When spilling in thumb mode and the sp offset is too large to fit in the ldr / 
str offset field, we load the offset from a constpool entry and add it to sp: 
 
ldr r2, LCPI 
add r2, sp 
ldr r2, [r2] 
 
These instructions preserve the condition code which is important if the spill 
is between a cmp and a bcc instruction. However, we can use the (potentially) 

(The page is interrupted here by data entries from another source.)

-- pv_equiv track=rewrite | github.com/omkarnica/capstone_rag_project | src/transcripts/retrieval.py | _build_transcript_context
-- ===== SOURCE A (Python) =====
-- _MAX_CONTEXT_CHARS = 10_000
--
-- def _build_transcript_context(hits: list[dict]) -> str:
--     """
--     Build a numbered context string from retrieved hits, capped at 10000 chars.
--
--     Each chunk is prefixed with a metadata header:
--     [N] Company | Period | Accession
--     """
--     parts: list[str] = []
--     total_chars = 0
--
--     for i, hit in enumerate(hits, start=1):
--         fields = hit.get("fields", {})
--         header = (
--             f"[{i}] {fields.get('company_title', 'Unknown')} | "
--             f"Period: {fields.get('period_of_report', 'N/A')} | "
--             f"Accession: {fields.get('accession_no', 'N/A')}"
--         )
--         body = fields.get("text", "").strip()
--         chunk_str = f"{header}\n{body}\n"
--
--         if total_chars + len(chunk_str) > _MAX_CONTEXT_CHARS:
--             break
--         parts.append(chunk_str)
--         total_chars += len(chunk_str)
--
--     return "\n".join(parts)
-- ===== SOURCE B (Python) =====
-- _MAX_CONTEXT_CHARS = 10_000
--
--
-- def _format_chunk(i, hit):
--     fields = hit.get("fields", {})
--     header = (
--         f"[{i}] {fields.get('company_title', 'Unknown')} | "
--         f"Period: {fields.get('period_of_report', 'N/A')} | "
--         f"Accession: {fields.get('accession_no', 'N/A')}"
--     )
--     return f"{header}\n{fields.get('text', '').strip()}\n"
--
--
-- def _build_transcript_context(hits: list[dict]) -> str:
--     chunks = [_format_chunk(i, hit) for i, hit in enumerate(hits, start=1)]
--     totals = []
--     running = 0
--     for chunk in chunks:
--         running += len(chunk)
--         totals.append(running)
--     keep = sum(1 for total in totals if total <= _MAX_CONTEXT_CHARS)
--     return "\n".join(chunks[:keep])
-- ===== Notes on version B (the rewrite author's own statement) =====
-- stated objective: alternative
-- what changed: A's single fused loop (format, test cap, break) is replaced by a three-phase pipeline: format every chunk up front, compute running cumulative lengths, then keep the prefix whose cumulative total stays within the cap and join it.
import Mathlib
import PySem

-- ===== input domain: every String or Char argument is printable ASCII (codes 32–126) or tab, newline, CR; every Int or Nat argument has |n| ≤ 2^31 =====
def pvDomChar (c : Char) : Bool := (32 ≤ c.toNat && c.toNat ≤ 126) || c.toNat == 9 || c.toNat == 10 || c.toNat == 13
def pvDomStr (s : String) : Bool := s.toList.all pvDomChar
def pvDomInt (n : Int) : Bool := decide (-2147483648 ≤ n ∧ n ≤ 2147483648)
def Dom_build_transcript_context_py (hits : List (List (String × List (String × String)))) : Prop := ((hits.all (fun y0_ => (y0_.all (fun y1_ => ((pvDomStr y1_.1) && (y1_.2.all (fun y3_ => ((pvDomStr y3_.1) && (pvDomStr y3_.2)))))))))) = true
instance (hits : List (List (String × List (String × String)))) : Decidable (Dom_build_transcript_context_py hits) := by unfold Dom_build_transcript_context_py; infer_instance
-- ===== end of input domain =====

-- B is a different decomposition of A (format all chunks, then cut by cumulative totals instead of
-- breaking inside a fused loop); same return value on every input, no speed claim.

-- shared helpers: dict lookup (first match in the association list) and the per-hit formatted chunk,
-- identical in both Pythons (A inlines the f-string, B's _format_chunk is the same expression)
def pvGetD {α : Type} (d : List (String × α)) (k : String) (df : α) : α :=
  ((d.find? (fun p => p.1 == k)).map (·.2)).getD df

def pvChunk (i : Nat) (hit : List (String × List (String × String))) : List Char :=
  let fields := pvGetD hit "fields" []
  let header := "[".toList ++ PySem.Int.toChars (i : Int) ++ "] ".toList
      ++ (pvGetD fields "company_title" "Unknown").toList
      ++ " | Period: ".toList ++ (pvGetD fields "period_of_report" "N/A").toList
      ++ " | Accession: ".toList ++ (pvGetD fields "accession_no" "N/A").toList
  let body := PySem.Chars.strip (pvGetD fields "text" "").toList
  header ++ [Char.ofNat 10] ++ body ++ [Char.ofNat 10]

-- ===== PORT A =====
-- A's fused loop: enumerate from 1, break as soon as the next chunk would exceed the cap
def pvLoopA (rest : List (List (String × List (String × String)))) (i total : Nat)
    (parts : List (List Char)) : List (List Char) :=
  match rest with
  | [] => parts
  | h :: t =>
    let c := pvChunk i h
    if total + c.length > 10000 then parts
    else pvLoopA t (i + 1) (total + c.length) (parts ++ [c])

def build_transcript_context_py (hits : List (List (String × List (String × String)))) : String :=
  String.ofList (PySem.Chars.join [Char.ofNat 10] (pvLoopA hits 1 0 []))

-- ===== PORT B =====
-- B phase 1: the comprehension [_format_chunk(i, hit) for i, hit in enumerate(hits, 1)]
def pvChunksB (i : Nat) : List (List (String × List (String × String))) → List (List Char)
  | [] => []
  | h :: t => pvChunk i h :: pvChunksB (i + 1) t

def build_transcript_context_py_alt (hits : List (List (String × List (String × String)))) : String :=
  let chunks := pvChunksB 1 hits
  -- B phase 2: running cumulative totals
  let totals := (chunks.foldl (fun (st : Nat × List Nat) c =>
      (st.1 + c.length, st.2 ++ [st.1 + c.length])) (0, [])).2
  -- B phase 3: keep = how many totals stay within the cap, join that prefix
  let keep := totals.countP (fun t => decide (t ≤ 10000))
  String.ofList (PySem.Chars.join [Char.ofNat 10] (chunks.take keep))

-- ===== PRECONDITION & SPEC =====
def Spec_build_transcript_context_py (hits : List (List (String × List (String × String)))) (out : String) : Prop := out = build_transcript_context_py_alt hits
instance (hits : List (List (String × List (String × String)))) (out : String) : Decidable (Spec_build_transcript_context_py hits out) := by unfold Spec_build_transcript_context_py; infer_instance

-- ===== CLAIM (what is proved, stated in full; the proofs are below) =====
def Claim_equal_build_transcript_context_py : Prop := ∀ (hits : List (List (String × List (String × String)))), Dom_build_transcript_context_py hits → Spec_build_transcript_context_py hits (build_transcript_context_py hits)

-- ===== LEMMAS AND PROOFS =====

-- cumulative totals of the chunk lengths, starting from t
def pvSums (t : Nat) : List (List Char) → List Nat
  | [] => []
  | c :: cs => (t + c.length) :: pvSums (t + c.length) cs

theorem pvFold_snd (cs : List (List Char)) : ∀ (t : Nat) (acc : List Nat),
    (cs.foldl (fun (st : Nat × List Nat) c => (st.1 + c.length, st.2 ++ [st.1 + c.length])) (t, acc)).2
      = acc ++ pvSums t cs := by
  induction cs with
  | nil => intro t acc; simp [pvSums]
  | cons c cs ih => intro t acc; simp [List.foldl, pvSums, ih]

theorem pvSums_le (cs : List (List Char)) : ∀ (t : Nat), ∀ s ∈ pvSums t cs, t ≤ s := by
  induction cs with
  | nil => intro t s hs; simp [pvSums] at hs
  | cons c cs ih =>
    intro t s hs
    simp only [pvSums, List.mem_cons] at hs
    rcases hs with h | h
    · omega
    · have := ih (t + c.length) s h; omega

theorem pvLoopA_eq (rest : List (List (String × List (String × String)))) :
    ∀ (i total : Nat) (parts : List (List Char)),
    pvLoopA rest i total parts
      = parts ++ (pvChunksB i rest).take
          ((pvSums total (pvChunksB i rest)).countP (fun t => decide (t ≤ 10000))) := by
  induction rest with
  | nil => intro i total parts; simp [pvLoopA, pvChunksB, pvSums]
  | cons h t ih =>
    intro i total parts
    simp only [pvLoopA, pvChunksB, pvSums]
    by_cases hc : total + (pvChunk i h).length > 10000
    · rw [if_pos hc]
      have hz : (pvSums (total + (pvChunk i h).length) (pvChunksB (i + 1) t)).countP
          (fun t => decide (t ≤ 10000)) = 0 := by
        apply List.countP_eq_zero.mpr
        intro s hs
        have := pvSums_le _ _ s hs
        simp only [decide_eq_true_eq]
        omega
      rw [List.countP_cons_of_neg (by simp; omega), hz]
      simp
    · rw [if_neg hc]
      rw [List.countP_cons_of_pos (by simp; omega)]
      rw [List.take_succ_cons, ih]
      simp

-- ===== VERDICT (by name: the statement is the Claim_ definition above) =====
theorem build_transcript_context_py_spec : Claim_equal_build_transcript_context_py := by
  intro hits _
  simp only [Spec_build_transcript_context_py, build_transcript_context_py,
    build_transcript_context_py_alt, pvFold_snd, pvLoopA_eq, List.nil_append]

cheaper sequence if we know it's ok to clobber the condition register. 
 
add r2, sp, #255 * 4 
add r2, #132 
ldr r2, [r2, #7 * 4] 
 
This is especially bad when dynamic alloca is used. The all fixed size stack 
objects are referenced off the frame pointer with negative offsets. See 
oggenc for an example. 
 
//===---------------------------------------------------------------------===// 
 
Poor codegen test/CodeGen/ARM/select.ll f7: 
 
	ldr r5, LCPI1_0 
LPC0: 
	add r5, pc 
	ldr r6, LCPI1_1 
	ldr r2, LCPI1_2 
	mov r3, r6 
	mov lr, pc 
	bx r5 
 
//===---------------------------------------------------------------------===// 
 
Make register allocator / spiller smarter so we can re-materialize "mov r, imm", 
etc. Almost all Thumb instructions clobber condition code. 
 
//===---------------------------------------------------------------------===// 
 
Thumb load / store address mode offsets are scaled. The values kept in the 
instruction operands are pre-scale values. This probably ought to be changed 
to avoid extra work when we convert Thumb2 instructions to Thumb1 instructions. 
 
//===---------------------------------------------------------------------===// 
 
We need to make (some of the) Thumb1 instructions predicable. That will allow 
shrinking of predicated Thumb2 instructions. To allow this, we need to be able 
to toggle the 's' bit since they do not set CPSR when they are inside IT blocks. 
 
//===---------------------------------------------------------------------===// 
 
Make use of hi register variants of cmp: tCMPhir / tCMPZhir. 
 
//===---------------------------------------------------------------------===// 
 
Thumb1 immediate field sometimes keep pre-scaled values. See 
ThumbRegisterInfo::eliminateFrameIndex. This is inconsistent from ARM and 
Thumb2. 
 
//===---------------------------------------------------------------------===// 
 
Rather than having tBR_JTr print a ".align 2" and constant island pass pad it, 
add a target specific ALIGN instruction instead. That way, getInstSizeInBytes 
won't have to over-estimate. It can also be used for loop alignment pass. 
 
//===---------------------------------------------------------------------===// 
 
We generate conditional code for icmp when we don't need to. This code: 
 
  int foo(int s) { 
    return s == 1; 
  } 
 
produces: 
 
foo: 
        cmp     r0, #1 
        mov.w   r0, #0 
        it      eq 
        moveq   r0, #1 
        bx      lr 
 
when it could use subs + adcs. This is GCC PR46975.